## What is expected:
Provide again, from the entries below, every line from the one containing "doors = [1] * k" through the one containing "max_char = s_list[j]", exactly as written, and no other line.

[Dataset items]

────────────────────────────────────────

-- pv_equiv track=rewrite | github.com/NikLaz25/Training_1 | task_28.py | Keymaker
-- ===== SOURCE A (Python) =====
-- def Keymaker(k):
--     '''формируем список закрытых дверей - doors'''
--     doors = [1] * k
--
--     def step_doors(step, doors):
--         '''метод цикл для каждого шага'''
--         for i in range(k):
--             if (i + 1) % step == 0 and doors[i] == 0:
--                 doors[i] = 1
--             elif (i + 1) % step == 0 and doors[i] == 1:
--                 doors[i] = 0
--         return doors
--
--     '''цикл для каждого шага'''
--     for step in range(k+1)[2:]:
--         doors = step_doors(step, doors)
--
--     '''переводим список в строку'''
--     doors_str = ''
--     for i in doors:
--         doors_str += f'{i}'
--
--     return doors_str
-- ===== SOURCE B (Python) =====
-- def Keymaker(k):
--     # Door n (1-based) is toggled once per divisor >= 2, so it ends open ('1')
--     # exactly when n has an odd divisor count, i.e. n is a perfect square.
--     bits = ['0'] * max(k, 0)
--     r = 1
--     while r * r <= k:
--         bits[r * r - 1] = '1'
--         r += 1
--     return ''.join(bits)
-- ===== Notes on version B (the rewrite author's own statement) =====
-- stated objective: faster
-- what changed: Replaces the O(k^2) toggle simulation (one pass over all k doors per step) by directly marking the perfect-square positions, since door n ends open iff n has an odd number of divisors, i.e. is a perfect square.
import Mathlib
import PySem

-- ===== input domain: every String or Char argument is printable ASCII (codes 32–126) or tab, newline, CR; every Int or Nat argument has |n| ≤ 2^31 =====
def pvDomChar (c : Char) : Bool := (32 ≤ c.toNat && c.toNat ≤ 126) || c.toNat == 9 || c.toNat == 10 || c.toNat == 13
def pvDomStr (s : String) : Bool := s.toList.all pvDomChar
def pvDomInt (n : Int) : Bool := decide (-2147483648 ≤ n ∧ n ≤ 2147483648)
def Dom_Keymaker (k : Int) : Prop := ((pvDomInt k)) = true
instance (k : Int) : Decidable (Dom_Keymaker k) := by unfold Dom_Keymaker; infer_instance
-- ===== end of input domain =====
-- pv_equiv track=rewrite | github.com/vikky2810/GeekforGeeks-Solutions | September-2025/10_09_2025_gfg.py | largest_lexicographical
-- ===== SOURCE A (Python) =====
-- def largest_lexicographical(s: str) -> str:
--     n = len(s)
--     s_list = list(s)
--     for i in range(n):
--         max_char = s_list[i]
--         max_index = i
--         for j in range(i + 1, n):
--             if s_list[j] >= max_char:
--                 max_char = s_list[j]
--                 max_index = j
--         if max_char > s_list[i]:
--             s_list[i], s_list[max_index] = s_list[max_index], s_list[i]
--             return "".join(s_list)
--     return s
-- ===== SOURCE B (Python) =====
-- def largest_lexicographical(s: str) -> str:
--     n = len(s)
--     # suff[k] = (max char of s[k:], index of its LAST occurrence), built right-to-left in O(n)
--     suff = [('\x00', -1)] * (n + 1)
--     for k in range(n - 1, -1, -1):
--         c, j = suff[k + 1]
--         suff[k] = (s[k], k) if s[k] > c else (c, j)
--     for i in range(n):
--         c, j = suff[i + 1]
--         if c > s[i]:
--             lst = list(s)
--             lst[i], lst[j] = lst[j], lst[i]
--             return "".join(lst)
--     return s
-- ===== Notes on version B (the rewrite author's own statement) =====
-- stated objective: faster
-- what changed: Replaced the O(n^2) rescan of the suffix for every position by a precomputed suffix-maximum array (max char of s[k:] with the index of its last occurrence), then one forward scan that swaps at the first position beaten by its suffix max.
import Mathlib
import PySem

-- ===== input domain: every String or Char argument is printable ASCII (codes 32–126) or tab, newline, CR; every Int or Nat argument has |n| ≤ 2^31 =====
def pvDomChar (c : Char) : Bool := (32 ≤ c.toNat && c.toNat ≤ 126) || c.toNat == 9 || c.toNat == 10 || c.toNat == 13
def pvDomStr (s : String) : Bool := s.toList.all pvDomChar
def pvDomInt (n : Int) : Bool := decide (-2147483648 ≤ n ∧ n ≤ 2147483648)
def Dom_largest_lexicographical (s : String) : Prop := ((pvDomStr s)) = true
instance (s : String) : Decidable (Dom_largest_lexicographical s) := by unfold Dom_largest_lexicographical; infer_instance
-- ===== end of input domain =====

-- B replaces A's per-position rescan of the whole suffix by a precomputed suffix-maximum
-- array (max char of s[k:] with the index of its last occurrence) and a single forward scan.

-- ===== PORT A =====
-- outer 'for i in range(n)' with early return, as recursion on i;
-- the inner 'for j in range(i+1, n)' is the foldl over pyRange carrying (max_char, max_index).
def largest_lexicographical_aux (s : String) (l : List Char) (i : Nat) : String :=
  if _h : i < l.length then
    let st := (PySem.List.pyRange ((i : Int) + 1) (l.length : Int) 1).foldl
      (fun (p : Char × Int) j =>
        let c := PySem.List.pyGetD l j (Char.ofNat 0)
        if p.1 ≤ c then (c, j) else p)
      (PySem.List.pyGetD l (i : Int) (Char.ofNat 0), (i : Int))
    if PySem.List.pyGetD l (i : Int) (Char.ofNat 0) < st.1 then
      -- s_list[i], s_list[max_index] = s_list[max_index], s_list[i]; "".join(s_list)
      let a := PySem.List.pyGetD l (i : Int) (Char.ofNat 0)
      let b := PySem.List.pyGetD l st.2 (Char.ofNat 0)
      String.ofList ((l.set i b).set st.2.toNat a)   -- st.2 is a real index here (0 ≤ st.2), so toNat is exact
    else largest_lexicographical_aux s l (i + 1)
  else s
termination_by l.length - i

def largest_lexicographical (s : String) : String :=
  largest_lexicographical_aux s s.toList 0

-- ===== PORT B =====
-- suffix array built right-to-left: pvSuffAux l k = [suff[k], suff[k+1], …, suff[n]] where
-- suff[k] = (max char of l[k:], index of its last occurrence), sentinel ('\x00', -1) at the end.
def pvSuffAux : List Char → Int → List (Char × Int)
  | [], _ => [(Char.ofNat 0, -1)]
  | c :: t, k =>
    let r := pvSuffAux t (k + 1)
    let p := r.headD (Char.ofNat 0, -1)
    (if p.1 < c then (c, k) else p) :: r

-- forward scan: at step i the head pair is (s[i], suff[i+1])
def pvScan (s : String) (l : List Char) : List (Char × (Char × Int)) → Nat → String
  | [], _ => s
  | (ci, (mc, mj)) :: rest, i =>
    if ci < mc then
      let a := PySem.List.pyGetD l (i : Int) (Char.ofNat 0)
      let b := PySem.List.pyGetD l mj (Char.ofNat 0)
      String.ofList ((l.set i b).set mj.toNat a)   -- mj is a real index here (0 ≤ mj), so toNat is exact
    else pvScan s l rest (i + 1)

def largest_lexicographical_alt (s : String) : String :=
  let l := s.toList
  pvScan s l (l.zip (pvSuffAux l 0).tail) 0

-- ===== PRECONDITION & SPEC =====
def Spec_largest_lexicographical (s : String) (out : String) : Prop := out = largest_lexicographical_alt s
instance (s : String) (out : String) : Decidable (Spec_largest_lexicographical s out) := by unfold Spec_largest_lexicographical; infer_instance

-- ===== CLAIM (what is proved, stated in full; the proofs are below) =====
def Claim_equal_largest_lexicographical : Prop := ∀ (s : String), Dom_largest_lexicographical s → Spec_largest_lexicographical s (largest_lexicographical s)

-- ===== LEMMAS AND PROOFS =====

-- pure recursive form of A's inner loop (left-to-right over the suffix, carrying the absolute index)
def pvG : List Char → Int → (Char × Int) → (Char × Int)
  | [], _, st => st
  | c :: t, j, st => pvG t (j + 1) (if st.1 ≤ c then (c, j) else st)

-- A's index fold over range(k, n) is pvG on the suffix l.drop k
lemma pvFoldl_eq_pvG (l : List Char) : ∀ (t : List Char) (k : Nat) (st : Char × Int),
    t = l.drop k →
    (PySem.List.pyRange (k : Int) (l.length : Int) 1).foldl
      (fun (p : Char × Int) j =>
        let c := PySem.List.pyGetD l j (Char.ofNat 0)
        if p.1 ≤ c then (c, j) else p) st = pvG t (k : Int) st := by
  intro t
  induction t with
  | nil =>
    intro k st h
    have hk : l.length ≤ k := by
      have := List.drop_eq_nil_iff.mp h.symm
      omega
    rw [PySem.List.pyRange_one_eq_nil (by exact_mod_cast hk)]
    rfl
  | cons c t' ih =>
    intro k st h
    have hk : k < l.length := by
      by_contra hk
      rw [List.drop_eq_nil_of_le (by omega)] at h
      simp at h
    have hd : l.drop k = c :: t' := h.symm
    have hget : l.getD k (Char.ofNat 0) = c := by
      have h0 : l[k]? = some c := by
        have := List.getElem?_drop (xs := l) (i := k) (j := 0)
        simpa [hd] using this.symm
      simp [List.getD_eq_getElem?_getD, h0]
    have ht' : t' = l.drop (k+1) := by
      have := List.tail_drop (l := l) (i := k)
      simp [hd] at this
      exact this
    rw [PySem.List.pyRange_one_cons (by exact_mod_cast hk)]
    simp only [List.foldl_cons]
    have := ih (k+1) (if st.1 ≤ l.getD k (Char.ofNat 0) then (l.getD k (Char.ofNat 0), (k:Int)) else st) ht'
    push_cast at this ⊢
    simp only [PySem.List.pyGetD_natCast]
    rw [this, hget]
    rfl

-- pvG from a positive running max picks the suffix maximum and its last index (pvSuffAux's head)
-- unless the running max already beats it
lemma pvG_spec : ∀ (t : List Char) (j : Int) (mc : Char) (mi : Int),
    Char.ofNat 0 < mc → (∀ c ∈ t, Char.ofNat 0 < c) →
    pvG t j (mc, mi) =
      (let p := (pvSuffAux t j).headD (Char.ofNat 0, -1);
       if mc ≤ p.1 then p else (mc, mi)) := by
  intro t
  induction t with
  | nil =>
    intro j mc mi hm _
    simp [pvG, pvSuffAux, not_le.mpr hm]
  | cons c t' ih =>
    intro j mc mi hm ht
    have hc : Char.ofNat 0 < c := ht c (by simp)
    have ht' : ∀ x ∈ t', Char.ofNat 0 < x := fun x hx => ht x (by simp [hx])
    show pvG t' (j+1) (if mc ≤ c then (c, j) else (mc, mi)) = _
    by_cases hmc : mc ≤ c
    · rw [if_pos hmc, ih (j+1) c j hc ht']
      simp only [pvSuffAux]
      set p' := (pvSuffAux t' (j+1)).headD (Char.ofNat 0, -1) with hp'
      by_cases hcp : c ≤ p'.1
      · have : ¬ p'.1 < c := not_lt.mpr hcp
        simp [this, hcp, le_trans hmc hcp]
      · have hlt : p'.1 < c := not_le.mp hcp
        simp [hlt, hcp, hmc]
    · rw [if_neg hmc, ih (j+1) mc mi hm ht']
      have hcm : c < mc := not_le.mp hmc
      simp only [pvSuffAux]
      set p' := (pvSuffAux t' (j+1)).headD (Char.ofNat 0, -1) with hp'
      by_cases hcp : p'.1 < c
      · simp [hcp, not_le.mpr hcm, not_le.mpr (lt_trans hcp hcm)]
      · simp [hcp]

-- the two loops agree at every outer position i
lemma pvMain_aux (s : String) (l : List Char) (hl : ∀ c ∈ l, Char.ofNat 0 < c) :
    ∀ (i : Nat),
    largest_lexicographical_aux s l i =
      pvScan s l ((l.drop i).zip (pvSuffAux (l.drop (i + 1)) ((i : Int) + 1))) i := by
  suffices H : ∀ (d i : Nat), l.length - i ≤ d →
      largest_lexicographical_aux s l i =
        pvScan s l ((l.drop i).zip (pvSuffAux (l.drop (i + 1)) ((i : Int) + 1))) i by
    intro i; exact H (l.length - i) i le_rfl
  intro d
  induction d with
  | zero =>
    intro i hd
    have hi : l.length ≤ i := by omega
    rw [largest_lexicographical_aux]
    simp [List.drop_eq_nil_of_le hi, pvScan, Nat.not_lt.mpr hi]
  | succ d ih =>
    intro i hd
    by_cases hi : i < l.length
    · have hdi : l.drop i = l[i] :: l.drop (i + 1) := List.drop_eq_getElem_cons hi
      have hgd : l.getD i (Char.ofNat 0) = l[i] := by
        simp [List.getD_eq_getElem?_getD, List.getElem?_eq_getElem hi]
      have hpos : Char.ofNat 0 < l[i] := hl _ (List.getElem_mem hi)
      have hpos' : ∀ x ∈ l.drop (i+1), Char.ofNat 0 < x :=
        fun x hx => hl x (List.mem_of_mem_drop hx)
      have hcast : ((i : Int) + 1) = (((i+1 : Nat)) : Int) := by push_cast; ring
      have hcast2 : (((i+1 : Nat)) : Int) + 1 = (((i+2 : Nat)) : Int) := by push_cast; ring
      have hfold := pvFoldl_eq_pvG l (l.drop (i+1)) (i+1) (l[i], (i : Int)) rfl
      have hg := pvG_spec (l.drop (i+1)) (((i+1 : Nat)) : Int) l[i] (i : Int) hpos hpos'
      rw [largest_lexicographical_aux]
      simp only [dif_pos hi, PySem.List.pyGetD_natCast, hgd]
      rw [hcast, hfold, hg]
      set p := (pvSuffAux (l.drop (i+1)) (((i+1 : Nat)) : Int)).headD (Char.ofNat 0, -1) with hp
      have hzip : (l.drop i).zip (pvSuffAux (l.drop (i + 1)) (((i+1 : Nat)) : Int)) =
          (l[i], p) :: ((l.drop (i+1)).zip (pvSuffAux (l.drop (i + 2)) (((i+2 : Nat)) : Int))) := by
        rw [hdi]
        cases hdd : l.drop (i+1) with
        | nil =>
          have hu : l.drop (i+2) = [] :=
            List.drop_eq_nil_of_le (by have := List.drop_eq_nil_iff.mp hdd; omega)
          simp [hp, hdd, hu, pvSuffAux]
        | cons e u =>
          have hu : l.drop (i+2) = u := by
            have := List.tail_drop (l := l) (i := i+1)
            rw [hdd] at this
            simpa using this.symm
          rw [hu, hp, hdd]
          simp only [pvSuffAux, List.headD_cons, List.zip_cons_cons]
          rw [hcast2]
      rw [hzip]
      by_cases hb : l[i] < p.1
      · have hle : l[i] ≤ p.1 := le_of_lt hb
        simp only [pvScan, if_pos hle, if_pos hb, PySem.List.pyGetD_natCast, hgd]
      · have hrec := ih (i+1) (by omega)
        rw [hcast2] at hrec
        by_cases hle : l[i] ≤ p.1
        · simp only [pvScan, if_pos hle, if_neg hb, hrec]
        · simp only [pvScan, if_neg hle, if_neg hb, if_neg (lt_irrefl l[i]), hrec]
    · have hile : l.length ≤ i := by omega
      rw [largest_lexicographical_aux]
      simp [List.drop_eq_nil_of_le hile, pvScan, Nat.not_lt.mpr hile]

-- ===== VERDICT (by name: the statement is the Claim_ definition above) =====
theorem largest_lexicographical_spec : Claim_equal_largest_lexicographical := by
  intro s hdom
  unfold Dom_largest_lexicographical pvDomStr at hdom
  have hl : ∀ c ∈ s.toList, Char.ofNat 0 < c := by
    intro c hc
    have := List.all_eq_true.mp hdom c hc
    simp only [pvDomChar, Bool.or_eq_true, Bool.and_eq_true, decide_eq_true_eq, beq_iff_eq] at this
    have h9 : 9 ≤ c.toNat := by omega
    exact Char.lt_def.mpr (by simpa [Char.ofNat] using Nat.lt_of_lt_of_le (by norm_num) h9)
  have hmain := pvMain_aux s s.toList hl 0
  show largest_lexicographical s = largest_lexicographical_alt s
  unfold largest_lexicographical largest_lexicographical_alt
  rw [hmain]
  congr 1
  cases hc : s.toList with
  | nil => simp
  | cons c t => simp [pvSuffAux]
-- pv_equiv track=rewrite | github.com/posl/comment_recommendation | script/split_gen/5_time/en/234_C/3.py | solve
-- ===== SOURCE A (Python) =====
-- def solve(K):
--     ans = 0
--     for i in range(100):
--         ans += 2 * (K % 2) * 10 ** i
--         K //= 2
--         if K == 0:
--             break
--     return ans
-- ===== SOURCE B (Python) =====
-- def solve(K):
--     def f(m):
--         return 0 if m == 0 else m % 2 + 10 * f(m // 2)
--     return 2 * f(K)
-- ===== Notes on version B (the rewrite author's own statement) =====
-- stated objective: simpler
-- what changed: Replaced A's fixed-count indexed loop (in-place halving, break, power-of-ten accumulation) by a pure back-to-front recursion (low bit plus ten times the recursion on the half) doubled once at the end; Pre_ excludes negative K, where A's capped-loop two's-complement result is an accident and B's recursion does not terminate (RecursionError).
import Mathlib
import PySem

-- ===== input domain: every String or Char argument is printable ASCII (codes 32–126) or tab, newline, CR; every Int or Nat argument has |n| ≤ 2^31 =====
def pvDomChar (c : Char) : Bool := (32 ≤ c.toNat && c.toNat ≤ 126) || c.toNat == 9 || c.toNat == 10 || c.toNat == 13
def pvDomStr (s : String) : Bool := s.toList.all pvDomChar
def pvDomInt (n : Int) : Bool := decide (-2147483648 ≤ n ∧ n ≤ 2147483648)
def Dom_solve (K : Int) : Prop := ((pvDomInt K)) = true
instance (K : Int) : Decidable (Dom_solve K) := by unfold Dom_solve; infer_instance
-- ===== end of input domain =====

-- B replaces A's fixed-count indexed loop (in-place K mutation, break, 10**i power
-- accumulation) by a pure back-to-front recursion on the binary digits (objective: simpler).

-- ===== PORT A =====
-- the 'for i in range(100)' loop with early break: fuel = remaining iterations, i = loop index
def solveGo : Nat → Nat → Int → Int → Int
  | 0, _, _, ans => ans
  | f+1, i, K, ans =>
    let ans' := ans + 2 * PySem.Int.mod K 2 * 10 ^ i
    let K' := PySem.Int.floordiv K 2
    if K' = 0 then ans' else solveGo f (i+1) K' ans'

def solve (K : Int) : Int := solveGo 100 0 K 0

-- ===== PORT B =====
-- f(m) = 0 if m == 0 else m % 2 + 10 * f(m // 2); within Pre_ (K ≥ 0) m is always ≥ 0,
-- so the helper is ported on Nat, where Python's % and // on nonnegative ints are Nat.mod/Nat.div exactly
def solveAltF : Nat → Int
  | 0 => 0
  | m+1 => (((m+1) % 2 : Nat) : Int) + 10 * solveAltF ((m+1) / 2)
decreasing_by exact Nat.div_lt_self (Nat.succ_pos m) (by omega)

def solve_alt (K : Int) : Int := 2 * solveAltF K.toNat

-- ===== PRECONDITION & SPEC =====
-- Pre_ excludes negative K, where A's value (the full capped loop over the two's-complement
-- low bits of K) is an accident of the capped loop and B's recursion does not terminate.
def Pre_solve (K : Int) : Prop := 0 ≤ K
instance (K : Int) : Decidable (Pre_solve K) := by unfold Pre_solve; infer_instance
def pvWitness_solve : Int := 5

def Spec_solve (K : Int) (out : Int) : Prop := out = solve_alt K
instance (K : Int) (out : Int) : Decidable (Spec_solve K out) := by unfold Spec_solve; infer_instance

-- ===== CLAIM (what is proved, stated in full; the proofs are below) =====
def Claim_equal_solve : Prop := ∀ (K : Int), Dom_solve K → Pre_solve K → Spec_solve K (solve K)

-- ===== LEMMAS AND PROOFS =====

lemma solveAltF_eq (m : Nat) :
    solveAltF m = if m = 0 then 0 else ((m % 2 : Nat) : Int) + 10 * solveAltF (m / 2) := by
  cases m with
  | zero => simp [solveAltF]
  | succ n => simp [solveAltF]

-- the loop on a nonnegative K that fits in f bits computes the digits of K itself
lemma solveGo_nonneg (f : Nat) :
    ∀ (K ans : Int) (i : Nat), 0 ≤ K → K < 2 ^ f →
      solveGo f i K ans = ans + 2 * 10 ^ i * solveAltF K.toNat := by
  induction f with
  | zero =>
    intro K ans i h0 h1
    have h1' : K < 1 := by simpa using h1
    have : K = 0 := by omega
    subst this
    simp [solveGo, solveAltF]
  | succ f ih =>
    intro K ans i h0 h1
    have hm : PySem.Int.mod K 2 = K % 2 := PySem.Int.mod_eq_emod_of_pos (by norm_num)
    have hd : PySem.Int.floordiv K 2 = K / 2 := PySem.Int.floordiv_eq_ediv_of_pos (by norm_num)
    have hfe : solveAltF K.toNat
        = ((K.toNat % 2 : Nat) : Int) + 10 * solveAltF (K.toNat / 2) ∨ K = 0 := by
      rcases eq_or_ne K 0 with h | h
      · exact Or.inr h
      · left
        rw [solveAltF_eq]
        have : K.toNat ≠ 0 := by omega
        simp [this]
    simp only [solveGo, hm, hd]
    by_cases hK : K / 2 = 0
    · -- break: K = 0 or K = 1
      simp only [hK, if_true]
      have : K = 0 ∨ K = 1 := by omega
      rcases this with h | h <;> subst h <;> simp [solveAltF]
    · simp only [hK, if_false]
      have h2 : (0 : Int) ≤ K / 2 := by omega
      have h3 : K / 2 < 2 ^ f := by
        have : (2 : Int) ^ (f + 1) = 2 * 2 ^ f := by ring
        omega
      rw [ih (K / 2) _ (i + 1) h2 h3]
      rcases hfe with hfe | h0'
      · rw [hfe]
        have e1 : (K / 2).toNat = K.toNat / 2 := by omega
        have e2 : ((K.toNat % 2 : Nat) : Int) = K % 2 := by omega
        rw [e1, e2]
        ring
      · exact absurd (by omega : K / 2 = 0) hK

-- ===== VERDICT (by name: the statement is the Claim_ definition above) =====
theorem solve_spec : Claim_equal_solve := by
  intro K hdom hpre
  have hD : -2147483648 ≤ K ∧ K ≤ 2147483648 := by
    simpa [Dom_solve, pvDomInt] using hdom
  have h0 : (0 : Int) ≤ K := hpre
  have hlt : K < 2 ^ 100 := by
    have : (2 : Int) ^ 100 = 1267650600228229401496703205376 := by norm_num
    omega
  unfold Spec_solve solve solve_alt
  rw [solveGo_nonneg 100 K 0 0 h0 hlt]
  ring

────────────────────────────────────────

## Answer area:
--     doors = [1] * k
--
--     def step_doors(step, doors):
--         '''метод цикл для каждого шага'''
--         for i in range(k):
--             if (i + 1) % step == 0 and doors[i] == 0:
--                 doors[i] = 1
--             elif (i + 1) % step == 0 and doors[i] == 1:
--                 doors[i] = 0
--         return doors
--
--     '''цикл для каждого шага'''
--     for step in range(k+1)[2:]:
--         doors = step_doors(step, doors)
--
--     '''переводим список в строку'''
--     doors_str = ''
--     for i in doors:
--         doors_str += f'{i}'
--
--     return doors_str
-- ===== SOURCE B (Python) =====
-- def Keymaker(k):
--     # Door n (1-based) is toggled once per divisor >= 2, so it ends open ('1')
--     # exactly when n has an odd divisor count, i.e. n is a perfect square.
--     bits = ['0'] * max(k, 0)
--     r = 1
--     while r * r <= k:
--         bits[r * r - 1] = '1'
--         r += 1
--     return ''.join(bits)
-- ===== Notes on version B (the rewrite author's own statement) =====
-- stated objective: faster
-- what changed: Replaces the O(k^2) toggle simulation (one pass over all k doors per step) by directly marking the perfect-square positions, since door n ends open iff n has an odd number of divisors, i.e. is a perfect square.
import Mathlib
import PySem

-- ===== input domain: every String or Char argument is printable ASCII (codes 32–126) or tab, newline, CR; every Int or Nat argument has |n| ≤ 2^31 =====
def pvDomChar (c : Char) : Bool := (32 ≤ c.toNat && c.toNat ≤ 126) || c.toNat == 9 || c.toNat == 10 || c.toNat == 13
def pvDomStr (s : String) : Bool := s.toList.all pvDomChar
def pvDomInt (n : Int) : Bool := decide (-2147483648 ≤ n ∧ n ≤ 2147483648)
def Dom_Keymaker (k : Int) : Prop := ((pvDomInt k)) = true
instance (k : Int) : Decidable (Dom_Keymaker k) := by unfold Dom_Keymaker; infer_instance
-- ===== end of input domain =====
-- pv_equiv track=rewrite | github.com/vikky2810/GeekforGeeks-Solutions | September-2025/10_09_2025_gfg.py | largest_lexicographical
-- ===== SOURCE A (Python) =====
-- def largest_lexicographical(s: str) -> str:
--     n = len(s)
--     s_list = list(s)
--     for i in range(n):
--         max_char = s_list[i]
--         max_index = i
--         for j in range(i + 1, n):
--             if s_list[j] >= max_char:
--                 max_char = s_list[j]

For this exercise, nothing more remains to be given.